# ASSIGNED TASK
Please copy out the entries below exactly, beginning with the line that contains "pvAGo match_val seq [] 0" and ending with the line that contains "def contiguous_runs_length_alt (seq", and include nothing outside that span.

*** PROVIDED DATA ***

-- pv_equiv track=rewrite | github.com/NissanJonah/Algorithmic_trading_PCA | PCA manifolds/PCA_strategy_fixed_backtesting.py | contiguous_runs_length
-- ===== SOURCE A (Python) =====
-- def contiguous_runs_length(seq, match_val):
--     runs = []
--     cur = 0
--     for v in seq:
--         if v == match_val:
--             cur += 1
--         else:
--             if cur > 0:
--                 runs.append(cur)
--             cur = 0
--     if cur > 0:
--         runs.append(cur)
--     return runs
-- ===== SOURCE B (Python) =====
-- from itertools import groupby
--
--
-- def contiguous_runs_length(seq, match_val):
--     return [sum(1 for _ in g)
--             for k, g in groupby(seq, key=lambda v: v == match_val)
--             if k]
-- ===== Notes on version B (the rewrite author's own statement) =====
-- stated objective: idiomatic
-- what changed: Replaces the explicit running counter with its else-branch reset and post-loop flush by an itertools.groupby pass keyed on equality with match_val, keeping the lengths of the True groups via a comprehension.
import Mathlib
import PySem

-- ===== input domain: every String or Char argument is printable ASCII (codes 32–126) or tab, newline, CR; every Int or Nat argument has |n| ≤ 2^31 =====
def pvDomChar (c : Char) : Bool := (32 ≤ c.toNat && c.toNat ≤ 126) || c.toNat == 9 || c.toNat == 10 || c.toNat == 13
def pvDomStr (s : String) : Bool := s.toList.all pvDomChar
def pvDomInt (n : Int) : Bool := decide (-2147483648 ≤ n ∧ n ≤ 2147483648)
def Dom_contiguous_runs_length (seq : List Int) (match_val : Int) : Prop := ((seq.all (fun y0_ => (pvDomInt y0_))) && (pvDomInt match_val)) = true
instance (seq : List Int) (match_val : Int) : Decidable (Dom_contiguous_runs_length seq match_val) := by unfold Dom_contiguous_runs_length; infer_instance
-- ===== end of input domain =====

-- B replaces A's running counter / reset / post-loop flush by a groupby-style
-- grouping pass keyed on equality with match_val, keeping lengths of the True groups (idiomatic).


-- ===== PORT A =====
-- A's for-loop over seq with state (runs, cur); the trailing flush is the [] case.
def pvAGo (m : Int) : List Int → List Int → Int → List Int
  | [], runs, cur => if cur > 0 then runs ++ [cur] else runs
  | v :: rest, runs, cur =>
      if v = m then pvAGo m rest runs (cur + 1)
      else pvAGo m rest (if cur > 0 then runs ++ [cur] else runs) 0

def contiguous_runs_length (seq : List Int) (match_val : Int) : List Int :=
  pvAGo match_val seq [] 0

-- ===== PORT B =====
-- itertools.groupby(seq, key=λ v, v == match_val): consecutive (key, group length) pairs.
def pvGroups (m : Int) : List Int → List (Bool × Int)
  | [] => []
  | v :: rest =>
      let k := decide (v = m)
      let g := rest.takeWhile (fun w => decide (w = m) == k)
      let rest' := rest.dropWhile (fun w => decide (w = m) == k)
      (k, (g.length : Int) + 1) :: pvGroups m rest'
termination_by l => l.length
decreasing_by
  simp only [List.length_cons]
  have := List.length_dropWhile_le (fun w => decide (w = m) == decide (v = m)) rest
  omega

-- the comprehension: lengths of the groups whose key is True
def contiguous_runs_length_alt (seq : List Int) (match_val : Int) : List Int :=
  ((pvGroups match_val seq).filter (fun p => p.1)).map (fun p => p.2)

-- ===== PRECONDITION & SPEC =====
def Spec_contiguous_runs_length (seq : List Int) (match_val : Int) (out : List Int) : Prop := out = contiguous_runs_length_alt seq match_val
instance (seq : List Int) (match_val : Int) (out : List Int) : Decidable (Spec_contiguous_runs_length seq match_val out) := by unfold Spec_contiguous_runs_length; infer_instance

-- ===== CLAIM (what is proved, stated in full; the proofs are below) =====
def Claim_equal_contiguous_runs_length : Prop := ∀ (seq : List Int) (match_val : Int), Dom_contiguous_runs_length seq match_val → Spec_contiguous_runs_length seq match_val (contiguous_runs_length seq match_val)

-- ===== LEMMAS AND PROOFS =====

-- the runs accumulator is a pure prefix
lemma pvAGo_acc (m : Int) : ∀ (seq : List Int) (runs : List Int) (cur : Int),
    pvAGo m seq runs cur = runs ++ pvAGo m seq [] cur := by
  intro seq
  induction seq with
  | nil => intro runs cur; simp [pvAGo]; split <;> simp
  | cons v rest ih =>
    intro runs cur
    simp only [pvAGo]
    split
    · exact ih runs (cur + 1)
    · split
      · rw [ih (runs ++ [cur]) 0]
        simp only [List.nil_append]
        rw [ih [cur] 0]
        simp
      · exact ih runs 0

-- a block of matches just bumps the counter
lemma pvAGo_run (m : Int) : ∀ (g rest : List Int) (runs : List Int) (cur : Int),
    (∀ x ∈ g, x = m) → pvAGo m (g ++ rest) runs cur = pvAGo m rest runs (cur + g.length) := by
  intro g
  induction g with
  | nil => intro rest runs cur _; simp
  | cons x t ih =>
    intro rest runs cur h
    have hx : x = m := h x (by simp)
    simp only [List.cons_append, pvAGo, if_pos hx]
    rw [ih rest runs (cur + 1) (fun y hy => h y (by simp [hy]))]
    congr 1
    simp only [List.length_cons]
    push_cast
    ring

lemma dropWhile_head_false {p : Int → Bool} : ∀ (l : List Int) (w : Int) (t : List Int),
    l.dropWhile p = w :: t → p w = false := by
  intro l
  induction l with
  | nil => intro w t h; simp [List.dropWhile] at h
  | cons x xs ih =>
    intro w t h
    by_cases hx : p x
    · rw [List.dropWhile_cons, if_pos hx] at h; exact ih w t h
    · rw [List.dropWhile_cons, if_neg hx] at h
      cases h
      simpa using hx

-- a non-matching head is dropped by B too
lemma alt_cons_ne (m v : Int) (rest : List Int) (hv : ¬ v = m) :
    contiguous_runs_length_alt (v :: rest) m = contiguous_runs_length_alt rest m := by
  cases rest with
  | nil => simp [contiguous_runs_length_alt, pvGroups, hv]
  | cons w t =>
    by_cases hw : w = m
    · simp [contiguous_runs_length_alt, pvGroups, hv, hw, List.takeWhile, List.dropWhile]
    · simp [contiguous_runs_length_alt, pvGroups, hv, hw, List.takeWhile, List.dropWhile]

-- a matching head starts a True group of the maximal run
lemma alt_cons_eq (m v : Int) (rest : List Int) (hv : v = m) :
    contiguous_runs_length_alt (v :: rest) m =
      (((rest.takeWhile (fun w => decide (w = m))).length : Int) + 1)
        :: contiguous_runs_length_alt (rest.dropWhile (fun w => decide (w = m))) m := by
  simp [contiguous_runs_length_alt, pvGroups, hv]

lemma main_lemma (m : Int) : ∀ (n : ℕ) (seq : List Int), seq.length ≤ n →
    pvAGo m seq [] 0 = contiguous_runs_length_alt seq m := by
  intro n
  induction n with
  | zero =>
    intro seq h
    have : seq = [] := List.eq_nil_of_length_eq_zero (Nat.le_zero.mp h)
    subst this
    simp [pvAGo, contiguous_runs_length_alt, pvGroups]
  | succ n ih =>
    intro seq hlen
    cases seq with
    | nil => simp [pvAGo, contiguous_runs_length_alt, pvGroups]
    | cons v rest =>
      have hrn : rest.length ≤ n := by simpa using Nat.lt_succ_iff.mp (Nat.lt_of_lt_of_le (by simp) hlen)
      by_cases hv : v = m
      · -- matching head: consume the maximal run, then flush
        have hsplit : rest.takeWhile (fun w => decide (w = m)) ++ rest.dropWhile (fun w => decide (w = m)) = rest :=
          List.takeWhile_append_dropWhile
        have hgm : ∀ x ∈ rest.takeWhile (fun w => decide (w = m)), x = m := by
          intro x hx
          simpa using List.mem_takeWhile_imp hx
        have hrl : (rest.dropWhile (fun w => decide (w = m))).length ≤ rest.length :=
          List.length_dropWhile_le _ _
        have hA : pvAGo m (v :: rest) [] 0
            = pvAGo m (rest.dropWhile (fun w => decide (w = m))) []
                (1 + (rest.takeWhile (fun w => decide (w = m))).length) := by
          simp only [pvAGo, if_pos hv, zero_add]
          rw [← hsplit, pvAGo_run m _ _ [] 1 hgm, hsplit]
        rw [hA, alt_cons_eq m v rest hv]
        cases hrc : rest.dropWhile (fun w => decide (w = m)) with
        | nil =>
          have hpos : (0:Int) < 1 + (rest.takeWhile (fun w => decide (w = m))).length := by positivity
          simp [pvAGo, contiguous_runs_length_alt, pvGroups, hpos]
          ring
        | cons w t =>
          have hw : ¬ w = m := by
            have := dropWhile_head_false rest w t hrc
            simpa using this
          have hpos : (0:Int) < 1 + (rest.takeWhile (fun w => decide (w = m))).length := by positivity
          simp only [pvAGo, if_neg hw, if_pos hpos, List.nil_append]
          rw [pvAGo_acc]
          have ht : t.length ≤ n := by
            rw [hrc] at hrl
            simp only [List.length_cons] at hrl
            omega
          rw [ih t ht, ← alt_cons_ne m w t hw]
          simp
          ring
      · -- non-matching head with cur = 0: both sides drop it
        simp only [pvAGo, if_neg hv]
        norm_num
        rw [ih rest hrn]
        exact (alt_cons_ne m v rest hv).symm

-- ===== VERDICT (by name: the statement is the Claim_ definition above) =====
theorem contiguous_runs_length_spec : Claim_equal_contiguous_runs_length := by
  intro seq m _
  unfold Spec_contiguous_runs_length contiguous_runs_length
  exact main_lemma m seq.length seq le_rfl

*** End of PROVIDED DATA ***

# TASK RESPONSE
  pvAGo match_val seq [] 0

-- ===== PORT B =====
-- itertools.groupby(seq, key=λ v, v == match_val): consecutive (key, group length) pairs.
def pvGroups (m : Int) : List Int → List (Bool × Int)
  | [] => []
  | v :: rest =>
      let k := decide (v = m)
      let g := rest.takeWhile (fun w => decide (w = m) == k)
      let rest' := rest.dropWhile (fun w => decide (w = m) == k)
      (k, (g.length : Int) + 1) :: pvGroups m rest'
termination_by l => l.length
decreasing_by
  simp only [List.length_cons]
  have := List.length_dropWhile_le (fun w => decide (w = m) == decide (v = m)) rest
  omega

-- the comprehension: lengths of the groups whose key is True
def contiguous_runs_length_alt (seq : List Int) (match_val : Int) : List Int :=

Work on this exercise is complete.